夜の世界は「ルールがあるようでない」ため、必ずしもマニュアル通りとは限りません。時給数万円の高ランクキャストだと、全く仕事ができなくても見た目が素晴らしく良いことを理由に、妥協してもらえる場合もあるにはあります。夜職キャストが「見た目が絶対正義」と唱えるのは、こんな理由が含まれているのも関係しているんですよ。

先ほどのアユミさんに引き続き話を聞くと、やはり「私より断然可愛かったAちゃんは、やる気ゼロでもお店に残留できていました」そうで……。

『さすがに時給は聞けなかったけど、やる気なかったのに同時期に入ってクビ切り対象にならなかったですね。Aちゃんが着くとお客さんたちが明らかに喜ぶのがわかるくらい可愛かったから、見た目がいいと時給以外に優遇されやすいのかと。ちなみに、どこへ行っても高時給が出るから入店→保証期間中にやめる→また新しい店へ行くのを繰り返してるらしいです』

つまり美女たちは引く手あまたのため、面接へ行けばほぼ確実に高時給で採用されます。そこで優遇制度を利用し、時給数万円で保証期間だけ働き、打ち切りになりそうなところで退店→次へ行くという“転々虫”が、都会にはゴロゴロ存在するのです。

有名歓楽街のお店で保証を糧にマッタリとした毎日を過ごし、お金がなくなったらまた働くなんてちょっぴり羨ましいもの。けれども、いずれ行きつくところもなくなれば見事に八方塞がりなので、あまり“右へならえ”するべき例ではありません。

場繋ぎのために夜職を始めたアユミさんの現在は、派遣社員×キャバクラの掛け持ち生活。昼職優先のためランクを一気に落とし、無理をせず働いているとのこと。
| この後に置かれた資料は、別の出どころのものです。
-- pv_equiv track=rewrite | github.com/patricknovak/nerranetworks | digests/omni_view.py | _pick_diverse_articles
-- ===== SOURCE A (Python) =====
-- def _source_buckets():
--     # Reuse the same sets as selection logic (keep centralized)
--     left_sources = {"CNN", "New York Times", "Washington Post", "NPR", "BBC", "The Guardian", "Al Jazeera"}
--     center_sources = {"Reuters", "Wall Street Journal", "Bloomberg", "CNBC", "Real Clear Politics"}
--     right_sources = {"Fox News", "Newsmax", "Breitbart", "Daily Mail"}
--     international_sources = {"France 24", "Deutsche Welle"}
--     alternative_sources = {"The Intercept", "Mother Jones", "Reason"}
--     tech_sources = {"Wired", "Ars Technica"}
--     return {
--         "Center/Left": left_sources,
--         "Center": center_sources,
--         "Center/Right": right_sources,
--         "International": international_sources,
--         "Independent": alternative_sources,
--         "Tech/Science": tech_sources,
--     }
--
-- def _bucket_for_source(source: str) -> str:
--     s = (source or "").strip()
--     for bucket, sources in _source_buckets().items():
--         if s in sources:
--             return bucket
--     return "Other"
--
-- def _pick_diverse_articles(cluster: dict, max_articles: int = 6) -> list[dict]:
--     """
--     Pick a diverse set of articles within a cluster, prioritizing different buckets/sources.
--     """
--     arts = list(cluster.get("articles") or [])
--     if not arts:
--         return []
--     # newest first
--     arts.sort(key=lambda x: x.get("publishedAt", ""), reverse=True)
--
--     picked: list[dict] = []
--     used_sources: set[str] = set()
--     used_buckets: set[str] = set()
--     bucket_priority = ["Center", "Center/Left", "Center/Right", "International", "Independent", "Tech/Science", "Other"]
--
--     # First: try to get one per bucket
--     for b in bucket_priority:
--         for a in arts:
--             s = (a.get("source") or "").strip()
--             if not s or s in used_sources:
--                 continue
--             if _bucket_for_source(s) != b:
--                 continue
--             picked.append(a)
--             used_sources.add(s)
--             used_buckets.add(b)
--             break
--         if len(picked) >= max_articles:
--             return picked
--
--     # Fill: remaining newest unique sources
--     for a in arts:
--         if len(picked) >= max_articles:
--             break
--         s = (a.get("source") or "").strip()
--         if not s or s in used_sources:
--             continue
--         picked.append(a)
--         used_sources.add(s)
--     return picked
-- ===== SOURCE B (Python) =====
-- def _source_buckets():
--     # Reuse the same sets as selection logic (keep centralized)
--     left_sources = {"CNN", "New York Times", "Washington Post", "NPR", "BBC", "The Guardian", "Al Jazeera"}
--     center_sources = {"Reuters", "Wall Street Journal", "Bloomberg", "CNBC", "Real Clear Politics"}
--     right_sources = {"Fox News", "Newsmax", "Breitbart", "Daily Mail"}
--     international_sources = {"France 24", "Deutsche Welle"}
--     alternative_sources = {"The Intercept", "Mother Jones", "Reason"}
--     tech_sources = {"Wired", "Ars Technica"}
--     return {
--         "Center/Left": left_sources,
--         "Center": center_sources,
--         "Center/Right": right_sources,
--         "International": international_sources,
--         "Independent": alternative_sources,
--         "Tech/Science": tech_sources,
--     }
--
-- def _bucket_for_source(source: str) -> str:
--     s = (source or "").strip()
--     for bucket, sources in _source_buckets().items():
--         if s in sources:
--             return bucket
--     return "Other"
--
-- def _pick_diverse_articles(cluster: dict, max_articles: int = 6) -> list[dict]:
--     arts = sorted(cluster.get("articles") or [],
--                   key=lambda x: x.get("publishedAt", ""), reverse=True)
--     if max_articles <= 0:
--         return []
--     # Group the newest-first articles by bias bucket, in ONE pass.  A source
--     # determines its bucket, so each bucket's representative automatically has
--     # a source unseen in every other bucket.
--     groups: dict[str, list[dict]] = {}
--     for a in arts:
--         s = (a.get("source") or "").strip()
--         if s:
--             groups.setdefault(_bucket_for_source(s), []).append(a)
--     # One representative (the newest article) per non-empty bucket, in priority order.
--     reps = [groups[b][0]
--             for b in ["Center", "Center/Left", "Center/Right", "International",
--                       "Independent", "Tech/Science", "Other"]
--             if b in groups]
--     if len(reps) >= max_articles:
--         return reps[:max_articles]
--     # Fill with the remaining newest unique sources, then cut to the quota.
--     seen = {(a.get("source") or "").strip() for a in reps}
--     uniq = []
--     for a in arts:
--         s = (a.get("source") or "").strip()
--         if s and s not in seen:
--             seen.add(s)
--             uniq.append(a)
--     return reps + uniq[: max_articles - len(reps)]
-- ===== Notes on version B (the rewrite author's own statement) =====
-- stated objective: alternative
-- what changed: A rescans the whole article list once per bias bucket inside an early-returning loop; B groups the sorted articles by bucket in one pass, builds the per-bucket representatives as a comprehension over the priority list, and truncates arithmetically (reps[:max] or reps + dedup-fill slice) instead of checking the quota inside loops.
-- intended difference: When max_articles <= 0 and the cluster has an article from a Center source, A still returns that one article (its quota check runs only after the first bucket), while B returns [] — the intended result for a non-positive quota. — e.g. on _pick_diverse_articles([("articles", [[("source", "Reuters")]])], 0): A returns [[("source", "Reuters")]], B returns []
import Mathlib
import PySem
-- main fold invariant: folding the port's swap over a nodup list of good cycles rotates exactly
-- the covered cells, reading from the matrix M0 the covered cells still agree with
lemma pvFold_inv (n : Nat) (M0 : List (List Int)) :
    ∀ (L : List (Nat × Nat)) (M : List (List Int)),
    pvSquare n M →
    (∀ q ∈ L, pvGood n q) → L.Nodup →
    (∀ p ∈ L.flatMap (pvCells n), pvGN M p.1 p.2 = pvGN M0 p.1 p.2) →
    pvSquare n (L.foldl (fun m q => pvInner (n : Int) m (q.1 : Int) (q.2 : Int)) M) ∧
    ∀ a b : Nat,
      pvGN (L.foldl (fun m q => pvInner (n : Int) m (q.1 : Int) (q.2 : Int)) M) a b =
        if (a, b) ∈ L.flatMap (pvCells n) then pvGN M0 (n-1-b) a else pvGN M a b := by
  intro L
  induction L with
  | nil =>
    intro M hsq _ _ _
    refine ⟨hsq, ?_⟩
    intro a b
    simp
  | cons q L ih =>
    intro M hsq hgood hnd hagree
    have hgq : pvGood n q := hgood q (List.mem_cons_self ..)
    have hnotmem : q ∉ L := (List.nodup_cons.mp hnd).1
    have hstep : pvInner (n : Int) M (q.1 : Int) (q.2 : Int) = pvCyc n M q :=
      pvInner_eq_cyc n M q hgq
    have hsq1 : pvSquare n (pvCyc n M q) := pvSquare_cyc n M q hsq
    have hdisj : ∀ p ∈ pvCells n q, p ∉ L.flatMap (pvCells n) := by
      intro p hp hp'
      obtain ⟨q', hq', hpq'⟩ := List.mem_flatMap.mp hp'
      exact pvCells_disj n q q' hgq (hgood q' (List.mem_cons_of_mem _ hq'))
        (by rintro rfl; exact hnotmem hq') p hp hpq'
    have hagree_tail : ∀ p ∈ L.flatMap (pvCells n),
        pvGN (pvCyc n M q) p.1 p.2 = pvGN M0 p.1 p.2 := by
      intro p hp
      rw [pvCyc_spec n M q hsq hgq p.1 p.2]
      rw [if_neg (fun hc => hdisj _ hc hp)]
      exact hagree p (List.mem_flatMap.mpr (let ⟨q', h1, h2⟩ := List.mem_flatMap.mp hp;
        ⟨q', List.mem_cons_of_mem _ h1, h2⟩))
    obtain ⟨ihsq, ihpt⟩ := ih (pvCyc n M q) hsq1
      (fun q' h => hgood q' (List.mem_cons_of_mem _ h)) (List.nodup_cons.mp hnd).2 hagree_tail
    simp only [List.foldl_cons, hstep]
    refine ⟨ihsq, ?_⟩
    intro a b
    rw [ihpt a b]
    by_cases hL : (a, b) ∈ L.flatMap (pvCells n)
    · rw [if_pos hL, if_pos]
      rw [List.flatMap_cons, List.mem_append]
      exact Or.inr hL
    · rw [if_neg hL]
      by_cases hq : (a, b) ∈ pvCells n q
      · rw [if_pos (by rw [List.flatMap_cons, List.mem_append]; exact Or.inl hq)]
        rw [pvCyc_spec n M q hsq hgq a b, if_pos hq]
        refine hagree ((n-1-b), a) ?_
        rw [List.flatMap_cons, List.mem_append]
        exact Or.inl (pvCells_src n q a b hgq hq)
      · rw [if_neg (by
          rw [List.flatMap_cons, List.mem_append]
          rintro (h | h)
          · exact hq h
          · exact hL h)]
        rw [pvCyc_spec n M q hsq hgq a b, if_neg hq]

-- inner loop: pyRange ↑c (↑n - 1 - ↑c) is the Nat range' c (n-1-c-c), mapped
lemma pvInnerRange (n c : Nat) (M : List (List Int)) :
    (PySem.List.pyRange (c : Int) ((n : Int) - 1 - (c : Int)) 1).foldl
        (fun m j => pvInner (n : Int) m (c : Int) j) M
      = (List.range' c (n-1-c-c)).foldl
          (fun (m : List (List Int)) (j : Nat) => pvInner (n : Int) m (c : Int) (j : Int)) M := by
  rw [PySem.List.pyRange_one, List.foldl_map]
  conv_rhs => rw [List.range'_eq_map_range, List.foldl_map]
  rw [show ((n : Int) - 1 - (c : Int) - (c : Int)).toNat = n-1-c-c from by omega]
  simp only [Nat.cast_add]

lemma pvOuterGo (n : Nat) : ∀ (k c : Nat) (M : List (List Int)),
    ((List.range' c k).foldl
      (fun st (i : Nat) =>
        ((PySem.List.pyRange st.2.1 st.2.2 1).foldl
          (fun m j => pvInner (n : Int) m (i : Int) j) st.1,
         st.2.1 + 1, st.2.2 - 1))
      (M, (c : Int), (n : Int) - 1 - (c : Int))).1
    = (List.range' c k).foldl
        (fun (m : List (List Int)) (i : Nat) => (List.range' i (n-1-i-i)).foldl
          (fun (m : List (List Int)) (j : Nat) => pvInner (n : Int) m (i : Int) (j : Int)) m) M := by
  intro k
  induction k with
  | zero => intro c M; simp
  | succ k ih =>
    intro c M
    rw [List.range'_succ, List.foldl_cons, List.foldl_cons]
    have h1 : ((c : Int) + 1) = ((c + 1 : Nat) : Int) := by push_cast; ring
    have h2 : ((n : Int) - 1 - (c : Int) - 1) = ((n : Int) - 1 - ((c+1 : Nat) : Int)) := by
      push_cast; ring
    simp only [pvInnerRange n c M, h1, h2]
    exact ih (c+1) _

-- the port's clockwise pass = fold of the swap over the cycle list
lemma pvRotCW_fold (n : Nat) (M : List (List Int)) :
    rotate_matrix_clockwise M (n : Int) =
      (pvIdx n).foldl (fun m q => pvInner (n : Int) m (q.1 : Int) (q.2 : Int)) M := by
  unfold rotate_matrix_clockwise pvIdx
  rw [show Int.tdiv (n : Int) 2 = ((n / 2 : Nat) : Int) from by rw [Int.tdiv_eq_ediv]; simp]
  rw [PySem.List.pyRange_zero_natCast, List.foldl_map]
  rw [List.foldl_flatMap]
  rw [show ((0:Int)) = ((0:Nat):Int) from by norm_num,
      show (n:Int) - 1 = (n:Int) - 1 - ((0:Nat):Int) from by norm_num]
  rw [List.range_eq_range' , pvOuterGo n (n/2) 0 M]
  simp only [List.foldl_map]

lemma pvSquare_rotN (n : Nat) (M : List (List Int)) : pvSquare n (pvRotN M n) := by
  constructor
  · simp [pvRotN]
  · intro row hrow
    simp only [pvRotN, List.mem_map] at hrow
    obtain ⟨i, _, rfl⟩ := hrow
    simp

lemma pvEq_of_GN (n : Nat) (X Y : List (List Int)) (hX : pvSquare n X) (hY : pvSquare n Y)
    (h : ∀ a b : Nat, a < n → b < n → pvGN X a b = pvGN Y a b) : X = Y := by
  obtain ⟨hX1, hX2⟩ := hX
  obtain ⟨hY1, hY2⟩ := hY
  apply List.ext_getElem (by omega)
  intro a ha ha'
  apply List.ext_getElem
  · rw [hX2 _ (List.getElem_mem ha), hY2 _ (List.getElem_mem ha')]
  · intro b hb hb'
    have hbn : b < n := by rw [hX2 _ (List.getElem_mem ha)] at hb; exact hb
    have := h a b (by omega) hbn
    rw [pvGN, pvGN, List.getD_eq_getElem _ _ (by omega : a < X.length),
      List.getD_eq_getElem _ _ (by omega : a < Y.length),
      List.getD_eq_getElem _ _ hb, List.getD_eq_getElem _ _ hb'] at this
    exact this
『昼職があるからノルマなし、週1~2日の条件で採用してもらいました。本当は夜一本ならもっともっと時給が出たっぽいけど、有名店で地獄を見たから欲張る気も起きず……。今の店で営業の仕方とか接客方法をイチから教えてもらい、ようやく最近売り上げが100万円乗ったんです。でも、100万売り上げても給料はだいたい半分くらい。月収1000万なんて、本当に夢のまた夢。マジでそんなコ、キャバでは一握りしかいませんって』

給料システムと時給や出勤人数、そしてお店によって還元率は異なりますが、それでも相当売り上げない限り大きく手元には残らないのが飲み屋のキビしさです。最後に彼女は「高時給で転々しまくって、金持ちの彼氏や太いパパ見つけた方がラクだとは思いますよ。そういうコ、いっぱいいるみたいなんで」と苦笑いしながら語るのでした。

◆たかなし亜妖(たかなし・あや)

元セクシー女優のシナリオライター・フリーライター。2016年に女優デビュー後、2018年半ばに引退。ゲーム会社のシナリオ担当をしながらライターとしての修業を積み、のちに独立。現在は企画系ライターとしてあらゆるメディアで活躍中。